(Source data)
★ ★ ★ ★ ★ ★ ★
-- pv_equiv track=rewrite | github.com/Alek2ander/aoc-2022 | 2022/06.py | find_non_repeating
-- ===== SOURCE A (Python) =====
-- from collections import Counter
--
-- def find_non_repeating(s, n):
--     counter = Counter(s[:n])
--     for i, l in enumerate(s[n:]):
--         if len(counter) == n:
--             return i + n
--         else:
--             if l not in counter:
--                 counter[l] = 0
--             counter[l] += 1
--             if counter[s[i]] == 1:
--                 del counter[s[i]]
--             else:
--                 counter[s[i]] -= 1
--     return None
-- ===== SOURCE B (Python) =====
-- def find_non_repeating(s, n):
--     if n < 0:
--         return None
--     for i in range(len(s) - n):
--         if len(set(s[i:i+n])) == n:
--             return i + n
--     return None
-- ===== Notes on version B (the rewrite author's own statement) =====
-- stated objective: simpler
-- what changed: A slides a window while incrementally maintaining a Counter of the current window (add the entering char, decrement/delete the leaving one) and tests its size; B drops the Counter entirely and, for each start position in range(len(s)-n), rebuilds the window's distinct-character set from scratch and tests its size.
import Mathlib
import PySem

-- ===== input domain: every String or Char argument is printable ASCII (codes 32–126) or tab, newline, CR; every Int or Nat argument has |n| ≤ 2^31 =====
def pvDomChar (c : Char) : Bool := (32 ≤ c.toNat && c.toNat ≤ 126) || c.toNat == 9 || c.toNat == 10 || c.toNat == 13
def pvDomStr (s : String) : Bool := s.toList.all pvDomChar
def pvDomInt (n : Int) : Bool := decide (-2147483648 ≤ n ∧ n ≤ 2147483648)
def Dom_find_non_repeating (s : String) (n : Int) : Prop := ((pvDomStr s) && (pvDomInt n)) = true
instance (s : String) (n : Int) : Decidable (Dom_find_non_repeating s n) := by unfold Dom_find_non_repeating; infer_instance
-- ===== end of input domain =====

-- B replaces A's incrementally-maintained Counter sliding window by a plain loop over start
-- positions that rebuilds each window's distinct set from scratch (simpler, not faster).

-- ===== PORT A =====
-- the for-loop of A with early return: counter is the Counter, (i, l) the enumerate pair;
-- the `none` on an out-of-range s[i] is Python's IndexError — unreachable (i < len(s) always)
def pvLoopA (cs : List Char) (n : Int) : List (Int × Char) → PySem.Dict Char Int → Option Int
  | [], _ => none
  | (i, l) :: rest, counter =>
    if (counter.size : Int) = n then some (i + n)
    else
      -- if l not in counter: counter[l] = 0
      let c1 : PySem.Dict Char Int := if counter.contains l then counter else counter.insert l 0
      -- counter[l] += 1
      let c2 := c1.insert l (c1.getD l 0 + 1)
      match PySem.List.pyGet? cs i with
      | none => none
      | some old =>
        if c2.getD old 0 = 1 then pvLoopA cs n rest (c2.erase old)      -- del counter[s[i]]
        else pvLoopA cs n rest (c2.insert old (c2.getD old 0 - 1))      -- counter[s[i]] -= 1

def find_non_repeating (s : String) (n : Int) : Option Int :=
  pvLoopA s.toList n (PySem.List.enumerate (PySem.List.slice s.toList (some n) none) 0)
    (PySem.Dict.counter (PySem.List.slice s.toList none (some n)))

-- ===== PORT B =====
-- if n < 0: return None; for i in range(len(s) - n): if len(set(s[i:i+n])) == n: return i + n
def pvLoopB (cs : List Char) (n : Int) : List Int → Option Int
  | [] => none
  | i :: rest =>
    if ((PySem.Set.ofList (PySem.List.slice cs (some i) (some (i + n)))).length : Int) = n
    then some (i + n)
    else pvLoopB cs n rest

def find_non_repeating_alt (s : String) (n : Int) : Option Int :=
  if n < 0 then none
  else pvLoopB s.toList n (PySem.List.pyRange 0 ((s.toList.length : Int) - n) 1)

-- ===== PRECONDITION & SPEC =====
def Spec_find_non_repeating (s : String) (n : Int) (out : Option Int) : Prop := out = find_non_repeating_alt s n
instance (s : String) (n : Int) (out : Option Int) : Decidable (Spec_find_non_repeating s n out) := by unfold Spec_find_non_repeating; infer_instance

-- ===== CLAIM (what is proved, stated in full; the proofs are below) =====
def Claim_equal_find_non_repeating : Prop := ∀ (s : String) (n : Int), Dom_find_non_repeating s n → Spec_find_non_repeating s n (find_non_repeating s n)

-- ===== LEMMAS AND PROOFS =====

-- PySem.Dict.erase carries no library lemmas; the next four facts about it are ours
theorem pv_find?_filter_ne {κ ν : Type} [BEq κ] [LawfulBEq κ] [DecidableEq κ]
    (l : List (κ × ν)) (k x : κ) :
    (l.filter (fun p => !(p.1 == k))).find? (fun p => p.1 == x)
      = if x = k then none else l.find? (fun p => p.1 == x) := by
  induction l with
  | nil => simp [ite_self]
  | cons p t ih =>
    by_cases hpk : p.1 = k
    · by_cases hxk : x = k
      · simp [List.filter_cons, hpk, hxk, ih]
      · have hpx : (p.1 == x) = false := by
          simp only [beq_eq_false_iff_ne, ne_eq]
          intro h; exact hxk (by rw [← h, hpk])
        have hkx : (k == x) = false := by
          simp only [beq_eq_false_iff_ne, ne_eq]
          intro h; exact hxk h.symm
        simp [List.filter_cons, List.find?_cons, hpk, hxk, hpx, hkx, ih]
    · by_cases hxk : x = k
      · have hpx : (p.1 == x) = false := by
          simp only [beq_eq_false_iff_ne, ne_eq]
          intro h; exact hpk (by rw [h, hxk])
        simp [List.filter_cons, List.find?_cons, hpk, hxk, hpx, ih]
      · cases hpx : (p.1 == x) <;>
          simp [List.filter_cons, List.find?_cons, hpk, hxk, hpx, ih]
★ ★ ★ ★ ★ ★ ★
Across all lines of the data above, count those that contain the word "Python", giving the number without further comment.

3